- **ACTIVITY**: Could you please return each line of the data that has the word "stated"?

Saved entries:
■ ■ ■ ■ ■ ■ ■

-- pv_equiv track=rewrite | github.com/kubanmar/madas | DOS_fingerprint.py | _find_energy_cutoff_indices
-- ===== SOURCE A (Python) =====
-- def _find_energy_cutoff_indices(energy, estart, estop):
--     """
--     This find the correct indices for the integration, that is, all values of the energy in the interval [estart-1,estop+1] will be in the range [emin_idx,emax_idx]
--     WARNING: Assumes that estart<energy[0]!
--     """
--     emin_idx = None
--     emax_idx = None
--     index = 0
--     while emin_idx is None or emax_idx is None:
--         if energy[index] > estart and emin_idx is None:
--             emin_idx = index - 1
--         if energy[-(index + 1)] < estop and emax_idx is None:
--             emax_idx = -index + 1
--         index += 1
--     if emax_idx == 0:
--         emax_idx = None
--     return emin_idx, emax_idx
-- ===== SOURCE B (Python) =====
-- def _find_energy_cutoff_indices(energy, estart, estop):
--     """Two independent single-ended scans (front for estart, back for estop)
--     instead of one fused while-loop with None sentinels."""
--     lo = next(i for i, e in enumerate(energy) if e > estart)
--     hi = next(j for j, e in enumerate(reversed(energy)) if e < estop)
--     return lo - 1, (None if hi == 1 else 1 - hi)
-- ===== Notes on version B (the rewrite author's own statement) =====
-- stated objective: simpler
-- what changed: Replaced the fused while-loop that walks both ends at once with None-sentinel state and a post-hoc fixup by two independent first-match scans (front scan for estart, reversed scan for estop) combined arithmetically.
import Mathlib
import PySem

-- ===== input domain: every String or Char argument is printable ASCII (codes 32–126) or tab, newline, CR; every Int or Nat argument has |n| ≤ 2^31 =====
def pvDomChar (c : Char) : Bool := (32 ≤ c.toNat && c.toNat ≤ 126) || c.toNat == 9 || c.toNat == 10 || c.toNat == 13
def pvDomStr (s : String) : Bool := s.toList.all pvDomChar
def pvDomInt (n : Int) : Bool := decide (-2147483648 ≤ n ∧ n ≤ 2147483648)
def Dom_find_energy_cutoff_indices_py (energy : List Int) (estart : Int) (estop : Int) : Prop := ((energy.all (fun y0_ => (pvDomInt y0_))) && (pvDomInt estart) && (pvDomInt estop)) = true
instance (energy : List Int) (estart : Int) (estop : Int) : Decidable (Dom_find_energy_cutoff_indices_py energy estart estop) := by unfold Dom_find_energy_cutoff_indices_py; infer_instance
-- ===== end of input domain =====

-- B replaces A's fused sentinel while-loop by two independent first-match scans (front/back); same value on Pre_.

-- ===== PORT A =====
-- A's while loop: fuel counts remaining iterations before the (Pre_-excluded) IndexError
def pvLoopA (energy : List Int) (estart : Int) (estop : Int) :
    Nat → Nat → Option Int → Option Int → Option Int × Option Int
  | 0, _, emin, emax => (emin, emax)
  | fuel+1, index, emin, emax =>
    if emin ≠ none ∧ emax ≠ none then (emin, emax)
    else
      match PySem.List.pyGet? energy (index : Int), PySem.List.pyGet? energy (-((index : Int) + 1)) with
      | some a, some b =>
          pvLoopA energy estart estop fuel (index + 1)
            (if a > estart ∧ emin = none then some ((index : Int) - 1) else emin)
            (if b < estop ∧ emax = none then some (-(index : Int) + 1) else emax)
      | _, _ => (none, none)   -- IndexError: excluded by Pre_

def find_energy_cutoff_indices_py (energy : List Int) (estart : Int) (estop : Int) : Option Int × Option Int :=
  let r := pvLoopA energy estart estop (energy.length + 1) 0 none none
  if r.2 = some 0 then (r.1, none) else r

-- ===== PORT B =====
def find_energy_cutoff_indices_py_alt (energy : List Int) (estart : Int) (estop : Int) : Option Int × Option Int :=
  match energy.findIdx? (fun e => decide (estart < e)), energy.reverse.findIdx? (fun e => decide (e < estop)) with
  | some lo, some hi => (some ((lo : Int) - 1), if hi = 1 then none else some (1 - (hi : Int)))
  | _, _ => (none, none)       -- StopIteration: excluded by Pre_

-- ===== PRECONDITION & SPEC =====
-- exactly the inputs on which A's loop terminates (otherwise energy[index] raises IndexError)
def Pre_find_energy_cutoff_indices_py (energy : List Int) (estart : Int) (estop : Int) : Prop :=
  (∃ x ∈ energy, estart < x) ∧ (∃ x ∈ energy, x < estop)
instance (energy : List Int) (estart : Int) (estop : Int) : Decidable (Pre_find_energy_cutoff_indices_py energy estart estop) := by unfold Pre_find_energy_cutoff_indices_py; infer_instance

def pvWitness_find_energy_cutoff_indices_py : List Int × Int × Int := ([0, 5], 1, 3)

def Spec_find_energy_cutoff_indices_py (energy : List Int) (estart : Int) (estop : Int) (out : Option Int × Option Int) : Prop := out = find_energy_cutoff_indices_py_alt energy estart estop
instance (energy : List Int) (estart : Int) (estop : Int) (out : Option Int × Option Int) : Decidable (Spec_find_energy_cutoff_indices_py energy estart estop out) := by unfold Spec_find_energy_cutoff_indices_py; infer_instance

-- ===== CLAIM (what is proved, stated in full; the proofs are below) =====
def Claim_equal_find_energy_cutoff_indices_py : Prop := ∀ (energy : List Int) (estart : Int) (estop : Int), Dom_find_energy_cutoff_indices_py energy estart estop → Pre_find_energy_cutoff_indices_py energy estart estop → Spec_find_energy_cutoff_indices_py energy estart estop (find_energy_cutoff_indices_py energy estart estop)

-- ===== LEMMAS AND PROOFS =====

-- the loop invariant: once the front (resp. back) first hit lo (resp. hi) is known,
-- pvLoopA lands on (some (lo-1), some (1-hi)) whenever fuel suffices
theorem pvLoopA_inv (energy : List Int) (estart estop : Int) (lo hi : Nat)
    (hlo : energy.findIdx? (fun e => decide (estart < e)) = some lo)
    (hhi : energy.reverse.findIdx? (fun e => decide (e < estop)) = some hi) :
    ∀ (fuel index : Nat) (emin emax : Option Int),
      (emin = none → index ≤ lo) →
      (∀ v, emin = some v → v = (lo : Int) - 1 ∧ lo < index) →
      (emax = none → index ≤ hi) →
      (∀ v, emax = some v → v = 1 - (hi : Int) ∧ hi < index) →
      max lo hi < fuel + index →
      pvLoopA energy estart estop fuel index emin emax
        = (some ((lo : Int) - 1), some (1 - (hi : Int))) := by
  obtain ⟨hlo_lt, hlo_pred, hlo_min⟩ := List.findIdx?_eq_some_iff_getElem.mp hlo
  obtain ⟨hhi_lt, hhi_pred, hhi_min⟩ := List.findIdx?_eq_some_iff_getElem.mp hhi
  have hhi_lt' : hi < energy.length := by simpa using hhi_lt
  intro fuel
  induction fuel with
  | zero =>
    intro index emin emax h1 h2 h3 h4 hf
    simp only [Nat.zero_add, Nat.max_lt] at hf
    cases emin with
    | none => exact absurd (h1 rfl) (by omega)
    | some v =>
      cases emax with
      | none => exact absurd (h3 rfl) (by omega)
      | some w =>
        simp [pvLoopA, (h2 v rfl).1, (h4 w rfl).1]
  | succ fuel ih =>
    intro index emin emax h1 h2 h3 h4 hf
    rw [pvLoopA]
    by_cases hdone : emin ≠ none ∧ emax ≠ none
    · obtain ⟨hv, hw⟩ := hdone
      cases emin with
      | none => exact absurd rfl hv
      | some v =>
        cases emax with
        | none => exact absurd rfl hw
        | some w => simp [(h2 v rfl).1, (h4 w rfl).1]
    · rw [if_neg hdone]
      have hidx : index < energy.length := by
        rcases not_and_or.mp hdone with h | h
        · have := h1 (not_not.mp h); omega
        · have := h3 (not_not.mp h); omega
      have hget1 : PySem.List.pyGet? energy (index : Int) = some energy[index] := by
        simp [hidx]
      have hget2 : PySem.List.pyGet? energy (-((index : Int) + 1)) = some (energy.reverse[index]'(by simpa using hidx)) := by
        have : -((index : Int) + 1) = -(((index + 1 : Nat) : Int)) := by push_cast; ring
        rw [this, PySem.List.pyGet?_neg_natCast energy (index + 1) (by omega) (by omega)]
        have hlen : energy.length - (index + 1) = energy.length - 1 - index := by omega
        rw [hlen, List.getElem?_eq_getElem (by omega)]
        congr 1
        rw [List.getElem_reverse]
      rw [hget1, hget2]
      apply ih
      · -- new emin none → index+1 ≤ lo
        intro hn
        split_ifs at hn with hc
        have hle := h1 hn
        rcases Nat.lt_or_ge index lo with h | h
        · omega
        · have : index = lo := by omega
          subst this
          exact absurd ⟨by simpa using hlo_pred, hn⟩ hc
      · -- new emin some v → v = lo-1 ∧ lo < index+1
        intro v hv
        split_ifs at hv with hc
        · obtain ⟨hgt, hnone⟩ := hc
          have hle := h1 hnone
          have : ¬ index < lo := fun hlt => by
            have := hlo_min index hlt
            simp only [decide_eq_true_eq] at this
            omega
          have heq : index = lo := by omega
          refine ⟨by simp at hv; omega, by omega⟩
        · obtain ⟨he1, he2⟩ := h2 v hv
          exact ⟨he1, by omega⟩
      · -- new emax none → index+1 ≤ hi
        intro hn
        split_ifs at hn with hc
        have hle := h3 hn
        rcases Nat.lt_or_ge index hi with h | h
        · omega
        · have : index = hi := by omega
          subst this
          exact absurd ⟨by simpa using hhi_pred, hn⟩ hc
      · -- new emax some v → v = 1-hi ∧ hi < index+1
        intro v hv
        split_ifs at hv with hc
        · obtain ⟨hlt', hnone⟩ := hc
          have hle := h3 hnone
          have : ¬ index < hi := fun hx => by
            have := hhi_min index hx
            simp only [decide_eq_true_eq] at this
            omega
          have heq : index = hi := by omega
          refine ⟨by simp at hv; omega, by omega⟩
        · obtain ⟨he1, he2⟩ := h4 v hv
          exact ⟨he1, by omega⟩
      · omega

-- ===== VERDICT (by name: the statement is the Claim_ definition above) =====
theorem find_energy_cutoff_indices_py_spec : Claim_equal_find_energy_cutoff_indices_py := by
  intro energy estart estop _ hpre
  obtain ⟨⟨x, hx, hx2⟩, ⟨y, hy, hy2⟩⟩ := hpre
  have hlo' : (energy.findIdx? (fun e => decide (estart < e))).isSome := by
    rw [List.findIdx?_isSome]
    exact List.any_eq_true.mpr ⟨x, hx, by simpa using hx2⟩
  have hhi' : (energy.reverse.findIdx? (fun e => decide (e < estop))).isSome := by
    rw [List.findIdx?_isSome]
    exact List.any_eq_true.mpr ⟨y, by simpa using hy, by simpa using hy2⟩
  obtain ⟨lo, hlo⟩ := Option.isSome_iff_exists.mp hlo'
  obtain ⟨hi, hhi⟩ := Option.isSome_iff_exists.mp hhi'
  have hlo_lt : lo < energy.length := (List.findIdx?_eq_some_iff_getElem.mp hlo).1
  have hhi_lt : hi < energy.length := by
    have := (List.findIdx?_eq_some_iff_getElem.mp hhi).1
    simpa using this
  have hloop := pvLoopA_inv energy estart estop lo hi hlo hhi (energy.length + 1) 0
      none none (fun _ => Nat.zero_le _) (by simp) (fun _ => Nat.zero_le _) (by simp)
      (by omega)
  unfold Spec_find_energy_cutoff_indices_py find_energy_cutoff_indices_py find_energy_cutoff_indices_py_alt
  rw [hlo, hhi]
  simp only [hloop]
  by_cases hone : hi = 1
  · subst hone; simp
  · have : (1 : Int) - (hi : Int) ≠ 0 := by omega
    simp [hone, this]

■ ■ ■ ■ ■ ■ ■

- **RESULT FOR THIS EXERCISE**:
-- stated objective: simpler
-- ===== CLAIM (what is proved, stated in full; the proofs are below) =====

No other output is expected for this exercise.